From: Douglas Gregor (gregod_at_[hidden])
Date: 2003-10-09 23:57:37
On Friday 10 October 2003 12:02 am, E. Gladyshev wrote:
> char *p = new( (void*)&m.x );
> I am using the part of already constructed object 'm' to construct
> another object so is 'm' lifetime is over?
Apparently you did not read the clause David A. cited. Part of it says:
12.6.2 describes the lifetime of base and member subobjects
Did you read 12.6.2?
> > It's hard to stay this without being incendiary, but just because you
> > were not able to deduce the concept of "reusing storage" from the
> > standard text does not mean that it is undefined.
> Can anybody deduce it for me please and show the deduction?
Did you read the relevant parts of the standard that I mentioned? Probably not
in the 17 minutes from when I hit the "send' key until the time I received a
> > as has been pointed out several times.

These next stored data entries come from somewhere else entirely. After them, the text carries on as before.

-- pv_equiv track=rewrite | github.com/titu1994/verl | verl/utils/reward_score/custom/code_sandbox_reward.py | fix_sqrt
-- ===== SOURCE A (Python) =====
-- def fix_sqrt(string):
--     if "\\sqrt" not in string:
--         return string
--     splits = string.split("\\sqrt")
--     new_string = splits[0]
--     for split in splits[1:]:
--         if split and split[0] != "{":
--             a = split[0]
--             new_substr = "\\sqrt{" + a + "}" + split[1:]
--         else:
--             new_substr = "\\sqrt" + split
--         new_string += new_substr
--     return new_string
-- ===== SOURCE B (Python) =====
-- def fix_sqrt(string):
--     # Single left-to-right scan; no split/join.
--     out = []
--     i, n = 0, len(string)
--     while i < n:
--         if string.startswith("\\sqrt", i):
--             out.append("\\sqrt")
--             i += 5
--             if string.startswith("\\sqrt", i):
--                 continue
--             if i < n and string[i] != "{":
--                 out.append("{" + string[i] + "}")
--                 i += 1
--         else:
--             out.append(string[i])
--             i += 1
--     return "".join(out)
-- ===== Notes on version B (the rewrite author's own statement) =====
-- stated objective: alternative
-- what changed: Replaced A's split-on-the-marker followed by a segment-rebuilding accumulation loop with a single direct left-to-right scan of the string that emits the marker and wraps the following character in braces as it goes (no split, no intermediate list of segments).
import Mathlib
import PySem

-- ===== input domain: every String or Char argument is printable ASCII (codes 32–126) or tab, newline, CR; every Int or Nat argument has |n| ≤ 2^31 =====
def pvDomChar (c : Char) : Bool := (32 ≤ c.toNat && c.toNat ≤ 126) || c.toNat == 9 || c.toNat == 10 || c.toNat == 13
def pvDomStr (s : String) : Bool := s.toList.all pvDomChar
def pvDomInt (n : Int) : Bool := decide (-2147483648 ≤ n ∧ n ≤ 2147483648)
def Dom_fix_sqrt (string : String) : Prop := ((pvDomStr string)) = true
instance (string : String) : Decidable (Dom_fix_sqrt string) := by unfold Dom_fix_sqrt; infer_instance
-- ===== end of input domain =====

-- B replaces A's split-on-the-marker + rebuild loop by one direct left-to-right scan (alternative decomposition, same cost).

-- ===== PORT A =====
def fix_sqrt (string : String) : String :=
  if PySem.Str.isIn "\\sqrt" string = false then string
  else
    match PySem.Chars.splitOn string.toList "\\sqrt".toList with
    | [] => string  -- unreachable: split on a nonempty separator never returns []
    | s0 :: rest =>
      String.ofList (rest.foldl
        (fun new_string split =>
          let new_substr :=
            match split with
            | a :: tail =>  -- 'split and split[0] != "{"': nonemptiness by the pattern, a = split[0], tail = split[1:]
              if a ≠ '{' then "\\sqrt{".toList ++ [a] ++ "}".toList ++ tail
              else "\\sqrt".toList ++ (a :: tail)
            | [] => "\\sqrt".toList ++ []
          new_string ++ new_substr)
        s0)

-- ===== PORT B =====
def sepB : List Char := "\\sqrt".toList

-- the while-loop of Source B: recursion on the unread suffix; startswith = isPrefixOf
def fixAux : List Char → List Char
  | [] => []
  | c :: rest =>
    if sepB.isPrefixOf (c :: rest) then
      sepB ++
        (if sepB.isPrefixOf (rest.drop 4) then fixAux (rest.drop 4)  -- 'continue': next \\sqrt adjacent
         else match rest.drop 4 with
           | d :: _ => if d ≠ '{' then '{' :: d :: '}' :: fixAux (rest.drop 5) else fixAux (rest.drop 4)
           | [] => [])
    else c :: fixAux rest
  termination_by l => l.length
  decreasing_by all_goals simp

def fix_sqrt_alt (string : String) : String := String.ofList (fixAux string.toList)

-- ===== PRECONDITION & SPEC =====
def Spec_fix_sqrt (string : String) (out : String) : Prop := out = fix_sqrt_alt string
instance (string : String) (out : String) : Decidable (Spec_fix_sqrt string out) := by unfold Spec_fix_sqrt; infer_instance

-- ===== CLAIM (what is proved, stated in full; the proofs are below) =====
def Claim_equal_fix_sqrt : Prop := ∀ (string : String), Dom_fix_sqrt string → Spec_fix_sqrt string (fix_sqrt string)

-- ===== LEMMAS AND PROOFS =====

def sepL : List Char := ['\\', 's', 'q', 'r', 't']

-- a fuel-free model of PySem.Chars.splitOn · sepL
def sp : List Char → List (List Char)
  | [] => [[]]
  | c :: rest =>
    if sepL.isPrefixOf (c :: rest) then [] :: sp (rest.drop 4)
    else match sp rest with
      | p :: ps => (c :: p) :: ps
      | [] => [[c]]
  termination_by l => l.length
  decreasing_by
    · simp
    · simp

theorem sp_ne_nil (l : List Char) : sp l ≠ [] := by
  cases l with
  | nil => simp [sp]
  | cons c rest =>
    rw [sp]
    split
    · simp
    · split <;> simp

theorem go_eq (fuel : Nat) (l cur : List Char) (acc : List (List Char)) (h : l.length < fuel) :
    PySem.Chars.splitOn.go sepL fuel l cur acc = acc.reverse ++ (sp l).modifyHead (cur.reverse ++ ·) := by
  induction fuel generalizing l cur acc with
  | zero => omega
  | succ f ih =>
    have hsl : sepL.length = 5 := rfl
    cases l with
    | nil => simp [PySem.Chars.splitOn.go, sp]
    | cons c rest =>
      rw [PySem.Chars.splitOn.go]
      by_cases hp : sepL.isPrefixOf (c :: rest) = true
      · simp only [hp, if_true]
        have hlen : (List.drop sepL.length (c :: rest)).length < f := by
          simp [hsl] at h ⊢; omega
        rw [ih _ _ _ hlen]
        rw [sp, if_pos hp]
        simp [hsl, List.modifyHead]
        cases hsp : sp (rest.drop 4) <;> simp
      · simp only [hp]
        have hb : rest.length < f := by simp at h; omega
        rw [ih _ _ _ hb]
        rw [sp, if_neg hp]
        obtain ⟨p, ps, hps⟩ : ∃ p ps, sp rest = p :: ps := by
          cases hsp : sp rest with
          | nil => exact absurd hsp (sp_ne_nil rest)
          | cons p ps => exact ⟨p, ps, rfl⟩
        simp [hps, List.modifyHead]

theorem splitOn_eq_sp (l : List Char) : PySem.Chars.splitOn l sepL = sp l := by
  rw [PySem.Chars.splitOn, go_eq _ _ _ _ (by omega)]
  simp [List.modifyHead]
  cases hsp : sp l <;> simp

-- A's per-segment rebuilding step
def wrap (split : List Char) : List Char :=
  match split with
  | a :: tail => if a ≠ '{' then sepL ++ '{' :: a :: '}' :: tail else sepL ++ (a :: tail)
  | [] => sepL

theorem foldl_wrap (ps : List (List Char)) (ns : List Char) :
    ps.foldl (fun a s => a ++ wrap s) ns = ns ++ (ps.map wrap).flatten := by
  induction ps generalizing ns with
  | nil => simp
  | cons p ps ih => simp [ih]

theorem sp_cons_of_ne_nil (c : Char) (rest : List Char) (hp : ¬ sepL.isPrefixOf (c :: rest) = true) :
    ∃ p ps, sp rest = p :: ps ∧ sp (c :: rest) = (c :: p) :: ps := by
  obtain ⟨p, ps, hps⟩ : ∃ p ps, sp rest = p :: ps := by
    cases hsp : sp rest with
    | nil => exact absurd hsp (sp_ne_nil rest)
    | cons p ps => exact ⟨p, ps, rfl⟩
  refine ⟨p, ps, hps, ?_⟩
  rw [sp, if_neg hp, hps]

theorem drop5_eq (rest : List Char) : rest.drop 5 = (rest.drop 4).tail := by
  rw [List.tail_drop]

theorem fixAux_eq_glue (l : List Char) :
    fixAux l = (sp l).headD [] ++ (((sp l).tail).map wrap).flatten := by
  induction l using fixAux.induct with
  | case1 => simp [fixAux, sp]
  | case2 c rest hp ih4 ih5 =>
    have hpL : sepL.isPrefixOf (c :: rest) = true := hp
    rw [fixAux, if_pos hp, sp, if_pos hpL]
    by_cases hp2 : sepB.isPrefixOf (rest.drop 4) = true
    · rw [if_pos hp2]
      cases heq : rest.drop 4 with
      | nil => rw [heq] at hp2; simp [sepB] at hp2
      | cons e t =>
        rw [heq] at ih4
        have hp2L : sepL.isPrefixOf (e :: t) = true := by rw [← heq]; exact hp2
        have hspe : sp (e :: t) = [] :: sp (t.drop 4) := by rw [sp, if_pos hp2L]
        rw [ih4, hspe]
        simp [wrap, sepB, sepL]
    · rw [if_neg hp2]
      cases heq : rest.drop 4 with
      | nil => simp [sp, wrap, sepB, sepL]
      | cons d t =>
        rw [heq] at ih4
        have h5 : rest.drop 5 = t := by rw [drop5_eq, heq]; rfl
        rw [h5] at ih5
        obtain ⟨p, ps, hps, hcons⟩ :=
          sp_cons_of_ne_nil d t (by rw [← heq]; exact hp2)
        by_cases hd : d = '{'
        · subst hd
          simp [ih4, hcons, wrap, sepB, sepL]
        · simp [hd, h5, ih5, hcons, hps, wrap, sepB, sepL]
  | case3 c rest hp ih =>
    obtain ⟨p, ps, hps, hcons⟩ := sp_cons_of_ne_nil c rest hp
    rw [fixAux, if_neg hp, hcons, ih, hps]
    simp

-- when "\sqrt" does not occur, B's scan is the identity
theorem fixAux_id (l : List Char) (h : ¬ sepL <:+: l) : fixAux l = l := by
  induction l with
  | nil => simp [fixAux]
  | cons c rest ih =>
    have hp : ¬ sepL.isPrefixOf (c :: rest) = true := by
      intro hpre
      exact h (List.IsPrefix.isInfix (by simpa using hpre))
    rw [fixAux, if_neg (by simpa [sepB, sepL] using hp)]
    rw [ih (fun hinf => h (hinf.trans (List.suffix_cons c rest).isInfix))]

-- ===== VERDICT (by name: the statement is the Claim_ definition above) =====
theorem fix_sqrt_spec : Claim_equal_fix_sqrt := by
  intro s _
  unfold Spec_fix_sqrt fix_sqrt fix_sqrt_alt
  have hS : ("\\sqrt".toList : List Char) = sepL := rfl
  by_cases hin : PySem.Str.isIn "\\sqrt" s = false
  · rw [if_pos hin]
    have hni : ¬ sepL <:+: s.toList := by
      rw [← PySem.Chars.isIn_eq_false_iff]
      simpa [hS] using hin
    rw [fixAux_id _ hni]
    simp
  · obtain ⟨p, ps, hps⟩ : ∃ p ps, sp s.toList = p :: ps := by
      cases hsp : sp s.toList with
      | nil => exact absurd hsp (sp_ne_nil _)
      | cons p ps => exact ⟨p, ps, rfl⟩
    have hsplit : PySem.Chars.splitOn s.toList "\\sqrt".toList = p :: ps := by
      rw [hS, splitOn_eq_sp, hps]
    rw [if_neg hin, hsplit]
    have hfn : (fun (new_string split : List Char) =>
        let new_substr :=
          match split with
          | a :: tail =>
            if a ≠ '{' then "\\sqrt{".toList ++ [a] ++ "}".toList ++ tail
            else "\\sqrt".toList ++ (a :: tail)
          | [] => "\\sqrt".toList ++ []
        new_string ++ new_substr) = fun a s => a ++ wrap s := by
      funext a t
      cases t with
      | nil => rfl
      | cons x tl =>
        by_cases hx : x = '{' <;> simp [wrap, hx, sepL]
    simp only [hfn]
    rw [foldl_wrap, fixAux_eq_glue, hps]
    simp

> Don't point out, please prove it.
I have: http://lists.boost.org/MailArchives/boost/msg53635.php
Summary: you ended the lifetime of an object, then tried to resurrect it by
copying the bits back. It doesn't even take *any* deduction to see that the
code invokes undefined behavior, because the standard explicitly states what
happens, and we've quoted the relevant clause. You don't need a grand concept
of storage reuse to show that the code is wrong; you need one clause and a
little pattern matching.
> > If you would like to try another
> > approach, please feel free to. However, do not expect us to hold you hand
> > to lead you to the conclusion we have already reached long ago
> You have reached a wrong conclusion!
Our proof is in the open. Show us where it is wrong.
> The right conclusion would be to streamline
> the standard reagarding storage concept and
> then go back to the discussion of the object
> lifetime concept.
Wait, so we're supposed to rewrite an international standard first, and then
come back to this discussion? Even if this were even remotely feasible (it
isn't), this is the wrong forum for such things. We develop C++ libraries; we
do not write standards.
At Boost we try to keep an open mind, we hope to learn from each other, and we
don't mind teaching from time to time. We do enjoy a fresh perspective on an
old problem, and some problems that were considered unworkable have indeed
been solved. But they have not been solved by ignoring the old arguments, the
ones that prove ways in which the problem can't be solved. You have
categorically refused to do your share to understand the old arguments, and
in doing so have closed our minds.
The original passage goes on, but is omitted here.